The Nuclear Deal Is Dead!
   Date :09-Dec-2021

Nuclear Deal_1  
 
By Gwynne Dyer :
 
It was last week’s meeting in Vienna that dealt it the death blow. Officially Iran and the six guarantors of the treaty (China, France, Germany, Russia, UK and US) were supposed to revive the deal that Donald Trump tried to kill when he unilaterally pulled the US out in 2018, but the new Iranian Government overplayed its hand.
 
“WE reviewed the proposals ... carefully and thoroughly and concluded that Iran violated almost all compromises found previously in months of hard negotiations,” said the German Foreign Ministry spokesperson on Sunday. As a funeral oration, it lacked in elegance, but it did the job: the 2015 treaty curbing Iran’s nuclear capabilities is dead. It was last week’s meeting in Vienna that dealt it the death blow. Officially Iran and the six guarantors of the treaty (China, France, Germany, Russia, the United Kingdom and the United States) were supposed to revive the deal that Donald Trump tried to kill when he unilaterally pulled the US out in 2018, but the new Iranian Government overplayed its hand. When Joe Biden replaced Trump last January it looked like reviving the deal would be simple. Washington would drop all the sanctions Trump had slapped on Iran, Tehran would undo all the cautious steps it had taken on enriching uranium beyond the treaty’s limits to bring pressure on America and its allies, and everybody would live happily ever after. But the Government of President Hassan Rouhani, which originally negotiated the treaty, wanted Biden to cancel the sanctions first, since it was the US that had reneged on the deal. Biden wouldn’t do that, and wanted Iran to roll back the Uranium enrichment first.

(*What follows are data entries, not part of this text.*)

-- pv_equiv track=rewrite | github.com/CDMY0417/Tool_MATH | function_tools/function_total/ebq3me.py | greatest_common_divisor_from_factors
-- ===== SOURCE A (Python) =====
-- def greatest_common_divisor_from_factors(factors_a: list[int], factors_b: list[int]) -> int:
--     common_factors = []
--     for factor in set(factors_a).intersection(factors_b):
--         common_factors.extend([factor] * min(factors_a.count(factor), factors_b.count(factor)))
--     gcd = 1
--     for factor in common_factors:
--         gcd *= factor
--     return gcd
-- ===== SOURCE B (Python) =====
-- def greatest_common_divisor_from_factors(factors_a: list[int], factors_b: list[int]) -> int:
--     sa = sorted(factors_a)
--     sb = sorted(factors_b)
--     i = j = 0
--     product = 1
--     while i < len(sa) and j < len(sb):
--         if sa[i] == sb[j]:
--             product *= sa[i]
--             i += 1
--             j += 1
--         elif sa[i] < sb[j]:
--             i += 1
--         else:
--             j += 1
--     return product
-- ===== Notes on version B (the rewrite author's own statement) =====
-- stated objective: faster
-- what changed: Replaced the set-intersection plus repeated list.count passes (and the building of an explicit common-factor list) by sorting both lists once and multiplying matches in a single two-pointer merge.
import Mathlib
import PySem

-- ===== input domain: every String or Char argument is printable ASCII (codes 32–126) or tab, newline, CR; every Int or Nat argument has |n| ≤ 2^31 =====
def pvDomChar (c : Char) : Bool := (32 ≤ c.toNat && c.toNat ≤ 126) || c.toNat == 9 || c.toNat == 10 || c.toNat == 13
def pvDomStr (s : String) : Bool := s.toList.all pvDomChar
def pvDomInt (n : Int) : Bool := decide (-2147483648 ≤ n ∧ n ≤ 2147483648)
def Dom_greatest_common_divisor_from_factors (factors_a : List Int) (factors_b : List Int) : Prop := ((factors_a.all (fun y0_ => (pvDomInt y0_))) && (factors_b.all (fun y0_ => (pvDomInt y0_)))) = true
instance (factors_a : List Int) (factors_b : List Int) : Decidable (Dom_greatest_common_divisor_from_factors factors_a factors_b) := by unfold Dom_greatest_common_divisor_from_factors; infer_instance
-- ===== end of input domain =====

-- B replaces A's set-intersection + repeated list.count passes by sorting both lists
-- once and multiplying the matches in a single two-pointer merge (return value only; neither mutates).

-- ===== PORT A =====
def greatest_common_divisor_from_factors (factors_a : List Int) (factors_b : List Int) : Int :=
  -- common_factors built by extending with [factor] * min(count, count) over set(a) & b
  let common_factors : List Int :=
    (PySem.Set.inter (PySem.Set.ofList factors_a) factors_b).foldl
      (fun acc factor =>
        acc ++ List.replicate (min (factors_a.count factor) (factors_b.count factor)) factor) []
  common_factors.foldl (fun gcd factor => gcd * factor) 1

-- ===== PORT B =====
-- the while-loop of Source B: two indices become structural recursion on the two sorted lists,
-- 'product' is the accumulator
def gcdMergeLoop : Int → List Int → List Int → Int
  | product, x :: xs, y :: ys =>
      if x = y then gcdMergeLoop (product * x) xs ys
      else if x < y then gcdMergeLoop product xs (y :: ys)
      else gcdMergeLoop product (x :: xs) ys
  | product, _, _ => product

def greatest_common_divisor_from_factors_alt (factors_a : List Int) (factors_b : List Int) : Int :=
  gcdMergeLoop 1 (PySem.List.sorted factors_a (fun x => x) false)
    (PySem.List.sorted factors_b (fun x => x) false)

-- ===== PRECONDITION & SPEC =====
def Spec_greatest_common_divisor_from_factors (factors_a : List Int) (factors_b : List Int) (out : Int) : Prop := out = greatest_common_divisor_from_factors_alt factors_a factors_b
instance (factors_a : List Int) (factors_b : List Int) (out : Int) : Decidable (Spec_greatest_common_divisor_from_factors factors_a factors_b out) := by unfold Spec_greatest_common_divisor_from_factors; infer_instance

-- ===== CLAIM (what is proved, stated in full; the proofs are below) =====
def Claim_equal_greatest_common_divisor_from_factors : Prop := ∀ (factors_a : List Int) (factors_b : List Int), Dom_greatest_common_divisor_from_factors factors_a factors_b → Spec_greatest_common_divisor_from_factors factors_a factors_b (greatest_common_divisor_from_factors factors_a factors_b)

-- ===== LEMMAS AND PROOFS =====

-- a running product loop equals the accumulator times the list product
theorem pvFoldlMul (l : List Int) (g : Int) : l.foldl (fun gcd factor => gcd * factor) g = g * l.prod := by
  induction l generalizing g with
  | nil => simp
  | cons x xs ih => simp [List.foldl_cons, ih, List.prod_cons, mul_assoc]

theorem pvFlatMapReplicateProd (m : Int → Nat) (L : List Int) :
    (L.flatMap (fun v => List.replicate (m v) v)).prod = (L.map (fun v => v ^ m v)).prod := by
  induction L with
  | nil => simp
  | cons x xs ih => simp [List.flatMap_cons, List.prod_append, ih, List.prod_replicate]

theorem pvInterToFinset (a b : List Int) :
    (PySem.Set.inter (PySem.Set.ofList a) b).toFinset = a.toFinset ∩ b.toFinset := by
  ext v
  simp [PySem.Set.mem_inter, PySem.Set.mem_ofList]

theorem pvAValue (a b : List Int) :
    greatest_common_divisor_from_factors a b
      = ∏ v ∈ a.toFinset ∩ b.toFinset, v ^ min (a.count v) (b.count v) := by
  unfold greatest_common_divisor_from_factors
  rw [PySem.List.foldl_append_eq_flatMap, List.nil_append, pvFoldlMul, one_mul,
    pvFlatMapReplicateProd,
    ← List.prod_toFinset _ (PySem.Set.nodup_inter _ b (PySem.Set.nodup_ofList a)),
    pvInterToFinset]

theorem pvMergeLoop (p : Int) (sa sb : List Int) :
    sa.Pairwise (· ≤ ·) → sb.Pairwise (· ≤ ·) →
    gcdMergeLoop p sa sb = p * ((↑sa : Multiset Int) ∩ ↑sb).prod := by
  fun_induction gcdMergeLoop p sa sb with
  | case1 p xs x ys ih =>
      intro ha hb
      rw [ih ha.tail hb.tail, ← Multiset.cons_coe, ← Multiset.cons_coe,
        Multiset.cons_inter_of_pos _ (Multiset.mem_cons_self x _),
        Multiset.erase_cons_head, Multiset.prod_cons]
      ring
  | case2 p x xs y ys hne hlt ih =>
      intro ha hb
      have hx : x ∉ (y :: ys) := by
        intro hmem
        rcases List.mem_cons.1 hmem with h | h
        · exact hne h
        · exact absurd (List.rel_of_pairwise_cons hb h) (not_le.2 hlt)
      rw [ih ha.tail hb, ← Multiset.cons_coe x xs,
        Multiset.cons_inter_of_neg _ (fun hm => hx (Multiset.mem_coe.1 hm))]
  | case3 p x xs y ys hne hnlt ih =>
      intro ha hb
      have hyx : y < x := lt_of_le_of_ne (not_lt.1 hnlt) (fun h => hne h.symm)
      have hy : y ∉ (x :: xs) := by
        intro hmem
        rcases List.mem_cons.1 hmem with h | h
        · exact absurd h (ne_of_lt hyx)
        · exact absurd (List.rel_of_pairwise_cons ha h) (not_le.2 hyx)
      have hms : (↑(x :: xs) : Multiset Int) ∩ ↑(y :: ys) = ↑(x :: xs) ∩ ↑ys := by
        rw [← Multiset.cons_coe y ys, Multiset.inter_comm,
          Multiset.cons_inter_of_neg _ (fun hm => hy (Multiset.mem_coe.1 hm)),
          Multiset.inter_comm]
      rw [ih ha hb.tail, hms]
  | case4 p l1 l2 h =>
      intro _ _
      rcases l1 with _ | ⟨x, xs⟩
      · simp
      · rcases l2 with _ | ⟨y, ys⟩
        · simp
        · exact (h x xs y ys rfl rfl).elim

theorem pvBValue (a b : List Int) :
    greatest_common_divisor_from_factors_alt a b = ((↑a : Multiset Int) ∩ ↑b).prod := by
  unfold greatest_common_divisor_from_factors_alt
  rw [pvMergeLoop 1 _ _ (by simpa using PySem.List.sorted_pairwise (xs := a) (key := fun x => x))
      (by simpa using PySem.List.sorted_pairwise (xs := b) (key := fun x => x)), one_mul,
    Multiset.coe_eq_coe.2 (PySem.List.sorted_perm a (fun x => x) false),
    Multiset.coe_eq_coe.2 (PySem.List.sorted_perm b (fun x => x) false)]

theorem pvBridge (a b : List Int) :
    ((↑a : Multiset Int) ∩ ↑b).prod = ∏ v ∈ a.toFinset ∩ b.toFinset, v ^ min (a.count v) (b.count v) := by
  rw [Finset.prod_multiset_count, Multiset.toFinset_inter]
  exact Finset.prod_congr rfl (fun v _ => by
    rw [Multiset.count_inter]
    simp [Multiset.coe_count])


-- ===== VERDICT (by name: the statement is the Claim_ definition above) =====
theorem greatest_common_divisor_from_factors_spec : Claim_equal_greatest_common_divisor_from_factors := by
  intro a b _
  unfold Spec_greatest_common_divisor_from_factors
  rw [pvAValue, pvBValue, pvBridge]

A typical bazaar haggle, but the clock was ticking. Rouhani had reached the two-term limit, and in this May’s Presidential election in Iran he was replaced by a hard-line Nationalist, Ebrahim Raisi.
 
The new President can see that Iran has survived the renewed American sanctions for three years, and he probably suspects that further US sanctions would hit diminishing returns. He may well be right. We are probably about to find out, because the first thing Raisi did on taking office was to request a five-month break in the talks while the new Iranian Government got its bearings. But Iran’s level of Uranium enrichment continued at a high level during the hiatus: it is now up to 60%, and the next step (an easy one) is 90%: weapons-grade. (The treaty limit is 3.67%.) When Raisi’s representatives returned to the table in Vienna last week, they brought his new demands: all the compromises that had been agreed in the talks last spring, when Rouhani was still President, were cancelled, and Iran wanted a promise (impossible for a US president to make) that sanctions would never be reimposed.
 
End of the game. It’s not yet decided whether the planned return to the table in Vienna some time this week will happen, but it would just be to say good-bye. Trump wins: he has trashed a perfectly good treaty , and Iran will get the bomb, or at least the ‘threshold capability’ to make a bomb in a short time if it needs one. So what should everybody else do now? Not much, if we’re being honest. It was only ever such a big deal because Israel said it was. However, we may assume that the people who guide Israel’s nuclear strategy – it has had nuclear weapons for at least fifty years, and now has several hundred of then – know that a few Iranian nuclear weapons are not a mortal threat to Israel. Ten nuclear weapons could wipe out half the Israeli population if they hit the major population centres, but this is not some special problem Israel faces because it is small.
 
The United States has 330 million people and spans a continent, but it could also lose half its population in an all-out Russian nuclear attack. This is not great, but it is also not fatal because the United States can strike back and kill half the Russians (or the Chinese or whoever it was that attacked). It’s called nuclear deterrence, and it’s not absolutely foolproof, but it has protected us all from nuclear war for 75 years. China has one and a half billion people, but could lose half of them in an all-out American attack. Or to get to the point of this exercise, Iran has 80 million people, but it could lose half of them in an Israeli nuclear attack.
 
The majority of the world’s people have to live this way, and quite a lot of them (including the Iranians) have done so for two or three generations by now. The only way Israel could claim exemption from this aspect of the human condition was to claim that the Iranians were murderous lunatics who could not be deterred by the threat of massive nuclear retaliation. They might attack Israel with nuclear weapons even if they knew they would be exterminated in return. That was never true, and now Israelis may have to get used to living under the nuclear threat too. Or maybe the Iranians will stop at ‘threshold status’, which would be nice. But I wouldn’t count on it.